Cystic fibrosis (CF) is a hereditary disease of the entire body which leads to severe disability and early death in many cases. Symptoms include frequent lung infections, sinus infections, poor growth, and diarrhea. The cause is a defect in a gene which encodes for cystic fibrosis transmembrane conductance regulator (CFTR), a protein which regulates components of sweat, mucus, and digestive juices. CF affects approximately 70,000 people worldwide. Patient symptoms are treated with antibiotics and other medicines. There currently is no cure for the disease, and the predicted median age of survival is in the late 30s.

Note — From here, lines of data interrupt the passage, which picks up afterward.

-- pv_equiv track=rewrite | github.com/pypi-data/pypi-mirror-403 | packages/mssql-python/mssql_python-1.3.0-cp313-cp313-manylinux_2_28_aarch64.whl/mssql_python/connection_string_builder.py | _escape_value
-- ===== SOURCE A (Python) =====
-- def _escape_value(value: str) -> str:
--     """
--     Escape a parameter value if it contains special characters.
--
--     - Values containing ';', '{', '}', '=', or spaces should be braced for safety
--     - '}' inside braced values is escaped as '}}'
--     - '{' does not need to be escaped
--
--     Args:
--         value: Parameter value to escape
--
--     Returns:
--         Escaped value (possibly wrapped in braces)
--
--     Examples:
--         >>> builder = _ConnectionStringBuilder()
--         >>> builder._escape_value("localhost")
--         'localhost'
--         >>> builder._escape_value("local;host")
--         '{local;host}'
--         >>> builder._escape_value("p}w{d")
--         '{p}}w{d}'
--         >>> builder._escape_value("ODBC Driver 18 for SQL Server")
--         '{ODBC Driver 18 for SQL Server}'
--     """
--     if not value:
--         return value
--
--     # Check if value contains special characters that require bracing
--     # Include spaces and = for safety, even though technically not always required
--     needs_braces = any(ch in value for ch in ";{}= ")
--
--     if needs_braces:
--         # Escape closing braces by doubling them (ODBC requirement)
--         # Opening braces do not need to be escaped
--         escaped = value.replace("}", "}}")
--         return f"{{{escaped}}}"
--     else:
--         return value
-- ===== SOURCE B (Python) =====
-- def _escape_value(value: str) -> str:
--     # Single fused pass: build the '}'-doubled buffer and the needs-braces
--     # flag in one traversal instead of a scan plus a replace.
--     if not value:
--         return value
--     buf = []
--     needs = False
--     for ch in value:
--         buf.append(ch)
--         if ch == '}':
--             buf.append('}')
--         if ch in ';{}= ':
--             needs = True
--     if needs:
--         return '{' + ''.join(buf) + '}'
--     return value
-- ===== Notes on version B (the rewrite author's own statement) =====
-- stated objective: alternative
-- what changed: Fuses A's two passes (the any-membership scan plus str.replace) into a single character loop that builds the escaped buffer and the needs-braces flag together.
import Mathlib
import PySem

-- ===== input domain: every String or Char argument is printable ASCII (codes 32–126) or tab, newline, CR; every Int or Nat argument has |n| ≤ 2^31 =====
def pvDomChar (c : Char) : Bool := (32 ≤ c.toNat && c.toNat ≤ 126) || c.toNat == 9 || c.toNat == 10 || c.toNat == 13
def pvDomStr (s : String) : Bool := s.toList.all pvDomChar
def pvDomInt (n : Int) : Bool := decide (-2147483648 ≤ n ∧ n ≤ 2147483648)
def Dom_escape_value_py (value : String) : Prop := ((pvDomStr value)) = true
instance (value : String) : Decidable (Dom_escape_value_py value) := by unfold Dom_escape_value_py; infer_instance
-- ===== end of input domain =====

-- B fuses A's two passes (membership scan + str.replace) into one character loop; alternative decomposition, same cost.


-- ===== PORT A =====
def escape_value_py (value : String) : String :=
  if value = "" then value
  else
    let needs_braces := [';', '{', '}', '=', ' '].any (fun ch => PySem.Str.isIn (String.ofList [ch]) value)
    if needs_braces then
      let escaped := PySem.Str.replace value "}" "}}"
      "{" ++ escaped ++ "}"
    else value

-- ===== PORT B =====
def escape_value_py_alt (value : String) : String :=
  if value = "" then value
  else
    let st := value.toList.foldl
      (fun (acc : List Char × Bool) ch =>
        let buf := (acc.1 ++ [ch]) ++ (if ch = '}' then ['}'] else [])
        let needs := if ch ∈ [';', '{', '}', '=', ' '] then true else acc.2
        (buf, needs)) ([], false)
    if st.2 then String.ofList ('{' :: (st.1 ++ ['}'])) else value

-- ===== PRECONDITION & SPEC =====
def Spec_escape_value_py (value : String) (out : String) : Prop := out = escape_value_py_alt value
instance (value : String) (out : String) : Decidable (Spec_escape_value_py value out) := by unfold Spec_escape_value_py; infer_instance

-- ===== CLAIM (what is proved, stated in full; the proofs are below) =====
def Claim_equal_escape_value_py : Prop := ∀ (value : String), Dom_escape_value_py value → Spec_escape_value_py value (escape_value_py value)

-- ===== LEMMAS AND PROOFS =====

def pvEsc (c : Char) : List Char := if c = '}' then [c, '}'] else [c]

lemma foldl_state (cs : List Char) (b0 : List Char) (f0 : Bool) :
    cs.foldl
      (fun (acc : List Char × Bool) ch =>
        ((acc.1 ++ [ch]) ++ (if ch = '}' then ['}'] else []),
         if ch ∈ [';', '{', '}', '=', ' '] then true else acc.2)) (b0, f0)
    = (b0 ++ cs.flatMap pvEsc, f0 || cs.any (fun c => decide (c ∈ [';', '{', '}', '=', ' ']))) := by
  induction cs generalizing b0 f0 with
  | nil => simp
  | cons c t ih =>
    simp only [List.foldl_cons, List.flatMap_cons, List.any_cons, ih, pvEsc]
    by_cases h : c = '}' <;> by_cases hm : c ∈ [';', '{', '}', '=', ' '] <;>
      simp [h, hm, List.append_assoc]

lemma replace_go_singleton (o : Char) (new : List Char) (l acc : List Char) (fuel : Nat)
    (h : l.length ≤ fuel) :
    PySem.Chars.replace.go [o] new fuel l acc
      = acc.reverse ++ l.flatMap (fun c => if c = o then new else [c]) := by
  induction l generalizing acc fuel with
  | nil => cases fuel <;> simp [PySem.Chars.replace.go]
  | cons c t ih =>
    cases fuel with
    | zero => simp at h
    | succ n =>
      simp only [PySem.Chars.replace.go]
      by_cases hc : c = o
      · subst hc
        have hp : List.isPrefixOf [c] (c :: t) = true := by
          simp [List.isPrefixOf]
        simp only [hp, if_true, List.length_cons, List.length_nil, List.drop_succ_cons,
          List.drop_zero]
        rw [ih (new.reverse ++ acc) n (Nat.le_of_succ_le_succ h)]
        simp
      · have hp : List.isPrefixOf [o] (c :: t) = false := by
          simp [List.isPrefixOf]; exact fun hh => absurd hh.symm hc
        simp only [hp]
        rw [if_neg (by simp)]
        rw [ih (c :: acc) n (Nat.le_of_succ_le_succ h)]
        simp [hc]

lemma replace_singleton (cs : List Char) :
    PySem.Chars.replace cs ['}'] ['}', '}'] = cs.flatMap pvEsc := by
  rw [PySem.Chars.replace]
  simp only [List.isEmpty_cons, if_false, Bool.false_eq_true]
  rw [replace_go_singleton '}' ['}', '}'] cs [] cs.length le_rfl]
  have hf : (fun c => if c = '}' then ['}', '}'] else [c]) = pvEsc := by
    funext c; by_cases h : c = '}' <;> simp [pvEsc, h]
  simp [hf]

lemma needs_eq (cs : List Char) :
    ([';', '{', '}', '=', ' '].any (fun ch => PySem.Chars.isIn [ch] cs))
      = cs.any (fun c => decide (c ∈ [';', '{', '}', '=', ' '])) := by
  rw [Bool.eq_iff_iff]
  simp only [List.any_eq_true]
  constructor
  · rintro ⟨ch, hch, hin⟩
    have this := (PySem.Chars.isIn_iff_infix _ _).mp hin
    obtain ⟨p, s, hps⟩ := this
    exact ⟨ch, by rw [← hps]; simp, by simpa using hch⟩
  · rintro ⟨c, hc, hmem⟩
    refine ⟨c, by simpa using hmem, ?_⟩
    rw [PySem.Chars.isIn_iff_infix]
    obtain ⟨p, s, hps⟩ := List.mem_iff_append.mp hc
    exact ⟨p, s, by simp [hps]⟩

-- ===== VERDICT (by name: the statement is the Claim_ definition above) =====
theorem escape_value_py_spec : Claim_equal_escape_value_py := by
  intro value _
  unfold Spec_escape_value_py escape_value_py escape_value_py_alt
  by_cases hv : value = ""
  · simp [hv]
  · simp only [hv, if_false]
    rw [foldl_state]
    simp only [List.nil_append]
    rw [← needs_eq]
    have hiin : ∀ ch, PySem.Str.isIn (String.ofList [ch]) value = PySem.Chars.isIn [ch] value.toList := by
      intro ch; simp [PySem.Str.isIn, String.toList_ofList]
    simp only [hiin]
    by_cases hn : ([';', '{', '}', '=', ' '].any (fun ch => PySem.Chars.isIn [ch] value.toList)) = true
    · simp only [hn]
      apply String.ext
      simp [PySem.Str.replace, replace_singleton, String.toList_ofList]
    · simp [hn]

The agency for Innovation by Science and Technology (IWT) is the government agency founded in 1991 by the Flemish Government to support technological innovation projects in Flanders. Each year IWT distributes about €300 million (approx. $411 million) in subsidies for innovation projects to companies, organizations, research and educational institutions in Flanders. In addition to financial support, IWT also assists companies by, for instance, helping them find the right information or the right partners at home or abroad, providing assistance with the preparation of projects for European programs and with technology transfer throughout Europe. IWT also has an important coordination mandate aimed at promoting close cooperation among all the actors involved in technological innovation in Flanders.

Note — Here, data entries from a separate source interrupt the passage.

theorem pass_step (sales : List Int) (children : List (List Int)) (R : List Int) (n k : Nat)
    (keep skip : List Int) (hg : TCtx sales children R n)
    (hk : keep.length = n + 1) (hs : skip.length = n + 1)
    (hq : ∀ (v : Int) (p : Int × Int), v ∈ R →
      Fspec sales children k v = some p →
      PySem.List.pyGet? keep v = some p.2 ∧ PySem.List.pyGet? skip v = some p.1) :
    ∃ nk ns, passB sales children n keep skip = some (nk, ns) ∧
      nk.length = n + 1 ∧ ns.length = n + 1 ∧
      (∀ (v : Int) (p : Int × Int), v ∈ R →
        Fspec sales children (k+1) v = some p →
        PySem.List.pyGet? nk v = some p.2 ∧ PySem.List.pyGet? ns v = some p.1) := by
  obtain ⟨hsal, hn1, hchl, hR1, hread, hRb, hRc, hU⟩ := hg
  have main : ∀ m : Nat, m ≤ n → ∃ nk ns,
      (PySem.List.pyRange 1 ((m : Int) + 1) 1).foldl (passBody sales children keep skip)
        (some ([0], [0])) = some (nk, ns) ∧
      nk.length = m + 1 ∧ ns.length = m + 1 ∧
      (∀ (v : Int) (p : Int × Int), 1 ≤ v → v ≤ (m : Int) → v ∈ R →
        Fspec sales children (k+1) v = some p →
        PySem.List.pyGet? nk v = some p.2 ∧ PySem.List.pyGet? ns v = some p.1) := by
    intro m
    induction m with
    | zero =>
      intro _
      refine ⟨[0], [0], ?_, rfl, rfl, ?_⟩
      · rw [PySem.List.pyRange_one_eq_nil (by norm_num)]
        rfl
      · intro v p h1 h2 _ _
        exact absurd (h1.trans h2) (by norm_num)
    | succ m ih =>
      intro hmn
      obtain ⟨nk, ns, hfold, hnk, hns, hspec⟩ := ih (by omega)
      have hrange : PySem.List.pyRange 1 (((m : Nat) + 1 : Int) + 1) 1 =
          PySem.List.pyRange 1 ((m : Int) + 1) 1 ++ [(m : Int) + 1] := by
        exact_mod_cast PySem.List.pyRange_one_succ_right (a := 1) (b := (m : Int) + 1)
          (by omega)
      -- reads at v = m+1
      have hvlt : ((m : Int) + 1) < (children.length : Int) := by rw [hchl]; push_cast; omega
      have hidx := idx_pos children ((m : Int) + 1) (by omega) hvlt
      have hvt : ((m : Int) + 1).toNat = m + 1 := by omega
      rw [hvt] at hidx
      have hmlt : m + 1 < children.length := by omega
      have hgetc : PySem.List.pyGet? children ((m : Int) + 1) = some children[m + 1] := by
        rw [get_of_idx _ _ _ hidx, List.getElem?_eq_getElem hmlt]
      have hslt : m < sales.length := by omega
      have hsidx : PySem.List.pyIdx? sales.length ((m : Int) + 1 - 1) = some m := by
        have := idx_pos sales ((m : Int) + 1 - 1) (by omega) (by rw [hsal]; push_cast; omega)
        simpa using this
      have hgets : PySem.List.pyGet? sales ((m : Int) + 1 - 1) = some sales[m] := by
        rw [get_of_idx _ _ _ hsidx, List.getElem?_eq_getElem hslt]
      by_cases hcs : children[m + 1] = []
      · -- leaf row
        refine ⟨nk ++ [sales[m]], ns ++ [(0 : Int)], ?_, by simp [hnk], by simp [hns], ?_⟩
        · push_cast
          rw [hrange, List.foldl_append, hfold]
          show passBody sales children keep skip (some (nk, ns)) ((m : Int) + 1) = _
          rw [passBody, hgetc]
          simp only [hcs, ne_eq, not_true_eq_false, if_false, hgets]
        · intro v p h1 h2 hvR hF
          by_cases hvm : v ≤ (m : Int)
          · have hrd := hspec v p h1 hvm hvR hF
            rw [get_append_left_int _ _ v (by omega) (by rw [hnk]; push_cast; omega),
              get_append_left_int _ _ v (by omega) (by rw [hns]; push_cast; omega)]
            exact hrd
          · have hv : v = (m : Int) + 1 := by push_cast at h2; omega
            subst hv
            rw [Fspec] at hF
            rw [hgetc] at hF
            simp only [hcs] at hF
            simp only [List.length_nil, if_pos, hgets] at hF
            obtain rfl : ((0 : Int), sales[m]) = p := by simpa using hF
            constructor
            · rw [get_append_last_int _ _ _ (by rw [hnk]; push_cast; omega)]
            · rw [get_append_last_int _ _ _ (by rw [hns]; push_cast; omega)]
      · -- internal row
        have hmem : ∀ c ∈ children[m + 1], -((n : Int) + 1) ≤ c ∧ c ≤ (n : Int) :=
          hread ((m : Int) + 1) children[m + 1] (by omega) (by push_cast; omega) hgetc
        have hreads : ∀ c ∈ children[m + 1],
            PySem.List.pyGet? keep c ≠ none ∧ PySem.List.pyGet? skip c ≠ none := by
          intro c hc
          obtain ⟨hc2, hcn⟩ := hmem c hc
          constructor
          · exact get_some_of_inrange keep c (by rw [hk]; push_cast; omega)
              (by rw [hk]; push_cast; omega)
          · exact get_some_of_inrange skip c (by rw [hs]; push_cast; omega)
              (by rw [hs]; push_cast; omega)
        obtain ⟨base, hbase⟩ := sumMins_total keep skip children[m + 1] 0 hreads
        obtain ⟨b, hb⟩ := anyGT_total keep skip children[m + 1] hreads
        obtain ⟨ds, hds, hdsl⟩ := diffsB_total keep skip children[m + 1] hreads
        have hdsne : ds ≠ [] := by
          intro h0
          rw [h0] at hdsl
          exact hcs (List.length_eq_zero_iff.mp hdsl.symm)
        obtain ⟨mm, hmm⟩ : ∃ mm, PySem.List.min? ds (fun x => x) = some mm := by
          cases hx : PySem.List.min? ds (fun x => x) with
          | none => exact absurd ((PySem.List.min?_eq_none_iff ds _).mp hx) hdsne
          | some mm => exact ⟨mm, rfl⟩
        have hrun : passBody sales children keep skip (some (nk, ns)) ((m : Int) + 1) =
            some (nk ++ [sales[m] + base], ns ++ [if b then base else base + mm]) := by
          rw [passBody, hgetc]
          simp only [hcs, ne_eq, not_false_eq_true, if_true, hbase, hgets, hb, hds, hmm]
          cases b <;> simp
        refine ⟨nk ++ [sales[m] + base], ns ++ [if b then base else base + mm], ?_,
          by simp [hnk], by simp [hns], ?_⟩
        · push_cast
          rw [hrange, List.foldl_append, hfold]
          exact hrun
        · intro v p h1 h2 hvR hF
          by_cases hvm : v ≤ (m : Int)
          · have hrd := hspec v p h1 hvm hvR hF
            rw [get_append_left_int _ _ v (by omega) (by rw [hnk]; push_cast; omega),
              get_append_left_int _ _ v (by omega) (by rw [hns]; push_cast; omega)]
            exact hrd
          · have hv : v = (m : Int) + 1 := by push_cast at h2; omega
            subst hv
            rw [Fspec] at hF
            rw [hgetc] at hF
            simp only [List.length_eq_zero_iff, hcs, if_neg, if_false] at hF
            cases hloop : Flspec sales children k children[m + 1] 0 [] false with
            | none => rw [hloop] at hF; simp at hF
            | some out =>
            obtain ⟨S, ML, CH⟩ := out
            simp only [hloop, hgets] at hF
            have hv' : ∀ c ∈ children[m + 1], ∀ p' : Int × Int,
                Fspec sales children k c = some p' →
                PySem.List.pyGet? keep c = some p'.2 ∧ PySem.List.pyGet? skip c = some p'.1 := by
              intro c hc p' hp'
              have hcR : c ∈ R := (hRc _ hvR children[m + 1] hgetc c hc).1
              exact hq c p' hcR hp'
            obtain ⟨hsum, ⟨b', hany, hCH⟩, ⟨ds', hds', hML⟩⟩ :=
              triple sales children k keep skip children[m + 1] 0 [] false S ML CH hv' hloop
            obtain rfl : base = S := by rw [hbase] at hsum; exact (Option.some.injEq _ _).mp hsum
            have hbb : b = b' := by rw [hb] at hany; exact (Option.some.injEq _ _).mp hany
            have hdd : ds = ds' := by rw [hds] at hds'; exact (Option.some.injEq _ _).mp hds'
            simp only [Bool.false_or] at hCH
            rw [← hbb] at hCH
            rw [← hdd, List.nil_append] at hML
            cases hbv : b with
            | true =>
              rw [hCH, hbv] at hF
              simp only [if_pos] at hF
              obtain rfl : (base, sales[m] + base) = p := by simpa using hF
              constructor
              · rw [get_append_last_int _ _ _ (by rw [hnk]; push_cast; omega)]
              · rw [get_append_last_int _ _ _ (by rw [hns]; push_cast; omega)]
                simp [hbv]
            | false =>
              rw [hCH, hbv] at hF
              rw [hML] at hF
              simp only [Bool.false_eq_true, if_false, hmm] at hF
              obtain rfl : (base + mm, sales[m] + base) = p := by simpa using hF
              constructor
              · rw [get_append_last_int _ _ _ (by rw [hnk]; push_cast; omega)]
              · rw [get_append_last_int _ _ _ (by rw [hns]; push_cast; omega)]
                simp [hbv]
  obtain ⟨nk, ns, hfold, h1, h2, h3⟩ := main n (le_refl n)
  refine ⟨nk, ns, by rw [passB]; exact hfold, h1, h2, ?_⟩
  intro v p hvR hF
  obtain ⟨hv1, hvn⟩ := hRb v hvR
  exact h3 v p hv1 hvn hvR hF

Galapagos specializes in novel modes-of-action, with a large pipeline comprising of six Phase 2 studies (three led by GSK), one Phase 1 study, six pre-clinical, and 20 discovery small-molecule and antibody programs in cystic fibrosis, inflammation, antibiotics, metabolic disease, and other indications.

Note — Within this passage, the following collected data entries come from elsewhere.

-- pv_equiv track=rewrite | github.com/TasumLuke/Terrorism-Counter-Insurgency | research_tools/analysis/toolkit.py | lag
-- ===== SOURCE A (Python) =====
-- def lag(series, groups=None):
--     # if groups is None, treat as single group
--     if groups is None:
--         return [None] + list(series[:-1])
--     out = [None] * len(series)
--     prev = {}
--     for i in range(len(series)):
--         g = groups[i]
--         out[i] = prev.get(g)
--         prev[g] = series[i]
--     return out
-- ===== SOURCE B (Python) =====
-- def lag(series, groups=None):
--     # if groups is None, treat as single group
--     if groups is None:
--         return [None] + list(series[:-1])
--     def prev_of(i):
--         # scan backwards for the most recent index with the same group
--         for j in range(i - 1, -1, -1):
--             if groups[j] == groups[i]:
--                 return series[j]
--         return None
--     return [prev_of(i) for i in range(len(series))]
-- ===== Notes on version B (the rewrite author's own statement) =====
-- stated objective: simpler
-- what changed: Replaces A's stateful single pass with a running last-value-per-group dict by a stateless comprehension that, for each index, scans backwards for the most recent earlier index with the same group; no dict and no mutated output list.
import Mathlib
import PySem

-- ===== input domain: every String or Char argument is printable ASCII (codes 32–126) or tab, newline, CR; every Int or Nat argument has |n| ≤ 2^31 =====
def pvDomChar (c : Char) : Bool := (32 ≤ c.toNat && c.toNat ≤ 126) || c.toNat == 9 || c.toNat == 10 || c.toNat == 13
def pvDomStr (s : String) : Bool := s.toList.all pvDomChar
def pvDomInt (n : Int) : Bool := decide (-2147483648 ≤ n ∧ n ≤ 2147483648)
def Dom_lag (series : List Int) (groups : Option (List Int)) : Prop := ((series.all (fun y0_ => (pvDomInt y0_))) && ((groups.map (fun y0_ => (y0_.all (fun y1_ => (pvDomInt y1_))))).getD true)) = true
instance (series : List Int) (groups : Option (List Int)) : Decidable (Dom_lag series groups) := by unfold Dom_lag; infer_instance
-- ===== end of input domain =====

-- B replaces A's stateful dict-carrying pass by a stateless per-index backward scan for the most
-- recent same-group index; objective: simpler (no dict, no mutation), not faster.


-- ===== PORT A =====
def lag (series : List Int) (groups : Option (List Int)) : List (Option Int) :=
  match groups with
  | none => none :: (PySem.List.slice series none (some (-1))).map some
  | some gl =>
    let st := (PySem.List.pyRange 0 (series.length : Int) 1).foldl
      (fun (st : List (Option Int) × PySem.Dict Int Int) i =>
        let g := PySem.List.pyGetD gl i 0
        let out := PySem.List.pySetD st.1 i (st.2.get? g)
        (out, st.2.insert g (PySem.List.pyGetD series i 0)))
      (List.replicate series.length (none : Option Int), PySem.Dict.empty)
    st.1

-- ===== PORT B =====
-- 'for j in range(i-1, -1, -1): if groups[j] == groups[i]: return series[j]' — a downward scan,
-- ported as structural recursion on the number of candidate indices (j = k-1, k-2, …, 0).
def prevOf (series gl : List Int) (g : Int) : Nat → Option Int
  | 0 => none
  | k + 1 =>
    if PySem.List.pyGetD gl (k : Int) 0 == g then some (PySem.List.pyGetD series (k : Int) 0)
    else prevOf series gl g k

def lag_alt (series : List Int) (groups : Option (List Int)) : List (Option Int) :=
  match groups with
  | none => none :: (PySem.List.slice series none (some (-1))).map some
  | some gl =>
    (List.range series.length).map (fun i => prevOf series gl (PySem.List.pyGetD gl (Int.ofNat i) 0) i)

-- ===== PRECONDITION & SPEC =====
-- Pre_ excludes exactly the inputs where the Python A raises IndexError: a groups list
-- shorter than series (A reads groups[i] for every i < len(series)).
def Pre_lag (series : List Int) (groups : Option (List Int)) : Prop :=
  ((groups.map (fun gl => decide (series.length ≤ gl.length))).getD true) = true
instance (series : List Int) (groups : Option (List Int)) : Decidable (Pre_lag series groups) := by unfold Pre_lag; infer_instance

def pvWitness_lag : List Int × Option (List Int) := ([5, 7, 9], some [1, 2, 1])

def Spec_lag (series : List Int) (groups : Option (List Int)) (out : List (Option Int)) : Prop := out = lag_alt series groups
instance (series : List Int) (groups : Option (List Int)) (out : List (Option Int)) : Decidable (Spec_lag series groups out) := by unfold Spec_lag; infer_instance

-- ===== CLAIM (what is proved, stated in full; the proofs are below) =====
def Claim_equal_lag : Prop := ∀ (series : List Int) (groups : Option (List Int)), Dom_lag series groups → Pre_lag series groups → Spec_lag series groups (lag series groups)

-- ===== LEMMAS AND PROOFS =====

-- the group of index k (both ports read it as pyGetD gl k 0)
def grpOf (gl : List Int) (k : Nat) : Int := gl.getD k 0
-- positions of group g among indices < n, in increasing order
def posIdx (gl : List Int) (n : Nat) (g : Int) : List Nat :=
  (List.range n).filter (fun k => grpOf gl k == g)
-- the value both programs must produce at index i
def aval (series gl : List Int) (i : Nat) : Option Int :=
  ((posIdx gl i (grpOf gl i)).getLast?).map (fun k => series.getD k 0)
def target (series gl : List Int) : List (Option Int) :=
  (List.range series.length).map (aval series gl)

lemma posIdx_succ (gl : List Int) (n : Nat) (g : Int) :
    posIdx gl (n + 1) g = posIdx gl n g ++ (if grpOf gl n == g then [n] else []) := by
  simp [posIdx, List.range_succ, List.filter_append, List.filter_cons]

lemma prevOf_eq_getLast (series gl : List Int) (g : Int) :
    ∀ m, prevOf series gl g m = ((posIdx gl m g).getLast?).map (fun k => series.getD k 0) := by
  intro m
  induction m with
  | zero => simp [prevOf, posIdx]
  | succ m ih =>
    rw [prevOf, posIdx_succ, ih, PySem.List.pyGetD_natCast, PySem.List.pyGetD_natCast]
    by_cases h : grpOf gl m == g
    · simp [grpOf] at h ⊢
      simp [h]
    · simp [grpOf] at h ⊢
      simp [h]

lemma lag_alt_grouped (series gl : List Int) :
    lag_alt series (some gl) = target series gl := by
  unfold lag_alt target
  apply List.map_congr_left
  intro i hi
  have : PySem.List.pyGetD gl (Int.ofNat i) 0 = grpOf gl i := PySem.List.pyGetD_natCast ..
  rw [this, prevOf_eq_getLast]
  rfl

lemma pySetD_eq_set {α : Type} (out : List α) (k : Nat) (v : α) (h : k < out.length) :
    PySem.List.pySetD out (k : Int) v = out.set k v := by
  simp [PySem.List.pySetD, PySem.List.pySet?, PySem.List.pyIdx?, h]

lemma A_inv (series gl : List Int) :
    ∀ m, m ≤ series.length →
    ((List.range m).foldl
        (fun (st : List (Option Int) × PySem.Dict Int Int) (k : Nat) =>
          (PySem.List.pySetD st.1 (k : Int) (st.2.get? (grpOf gl k)),
           st.2.insert (grpOf gl k) (series.getD k 0)))
        (List.replicate series.length (none : Option Int), PySem.Dict.empty)).1
      = (List.range series.length).map (fun i => if i < m then aval series gl i else none)
    ∧ ∀ g, ((List.range m).foldl
        (fun (st : List (Option Int) × PySem.Dict Int Int) (k : Nat) =>
          (PySem.List.pySetD st.1 (k : Int) (st.2.get? (grpOf gl k)),
           st.2.insert (grpOf gl k) (series.getD k 0)))
        (List.replicate series.length (none : Option Int), PySem.Dict.empty)).2.get? g
      = ((posIdx gl m g).getLast?).map (fun k => series.getD k 0) := by
  intro m
  induction m with
  | zero =>
    intro _
    constructor
    · apply List.ext_getElem (by simp)
      intro j hj1 hj2
      simp
    · intro g
      simp [PySem.Dict.get?_empty, posIdx]
  | succ m ih =>
    intro hm
    obtain ⟨h1, h2⟩ := ih (by omega)
    rw [List.range_succ]
    simp only [List.foldl_append, List.foldl_cons, List.foldl_nil]
    constructor
    · rw [h1, pySetD_eq_set _ m _ (by simp; omega), h2]
      have hv : ((posIdx gl m (grpOf gl m)).getLast?).map (fun k => series.getD k 0)
          = aval series gl m := rfl
      rw [hv]
      apply List.ext_getElem (by simp)
      intro j hj1 hj2
      simp only [List.getElem_set, List.getElem_map, List.getElem_range]
      by_cases hjm : m = j
      · subst hjm
        simp
      · rw [if_neg hjm]
        split_ifs <;> first | rfl | omega
    · intro g
      rw [PySem.Dict.get?_insert, posIdx_succ]
      by_cases he : g = grpOf gl m
      · rw [if_pos he, he]
        simp
      · rw [if_neg he, h2]
        have : (grpOf gl m == g) = false := by simp [Ne.symm he]
        simp [this]

lemma lag_grouped (series gl : List Int) :
    lag series (some gl) = target series gl := by
  have hgr : ∀ k, gl.getD k 0 = grpOf gl k := fun _ => rfl
  unfold lag
  rw [PySem.List.pyRange_one]
  simp only [Int.sub_zero, Int.toNat_natCast, List.foldl_map, zero_add,
    PySem.List.pyGetD_natCast, hgr]
  rw [(A_inv series gl series.length le_rfl).1]
  unfold target
  apply List.map_congr_left
  intro i hi
  rw [if_pos (List.mem_range.1 hi)]

-- ===== VERDICT (by name: the statement is the Claim_ definition above) =====
theorem lag_spec : Claim_equal_lag := by
  intro series groups _ _
  unfold Spec_lag
  cases groups with
  | none => rfl
  | some gl => rw [lag_grouped, lag_alt_grouped]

AbbVie and Galapagos signed an agreement in CF where they work collaboratively to develop and commercialize oral drugs that address two mutations in the CFTR gene, the G551D and F508del mutation. Potentiator GLPG1837 is at the pre-clinical candidate stage. In the field of inflammation, AbbVie and Galapagos signed a worldwide license agreement whereby AbbVie will be responsible for further development and commercialization of GLPG0634 after Phase 2B. GLPG0634 is an orally available, selective inhibitor of JAK1 for the treatment of rheumatoid arthritis and potentially other inflammatory diseases, currently in Phase 2B studies in RA and about to enter Phase 2 studies in Crohn's disease. Galapagos has another selective JAK1 inhibitor in Phase 2 in ulcerative colitis, psoriasis, and lupus, GSK2586184 (formerly GLPG0778, in-licensed by GlaxoSmithKline in 2012). GLPG0974 is the first inhibitor of FFA2 to be evaluated clinically for the treatment of IBD; this program is currently in a Proof-of-Concept Phase 2 study. GLPG1205 is a first-in-class molecule that targets inflammatory disorders and has completed Phase 1 studies.

The Galapagos Group, including fee-for-service companies BioFocus,
Argenta and Fidelta, has approximately 800 employees and operates facilities
in five countries, with global headquarters in Mechelen, Belgium.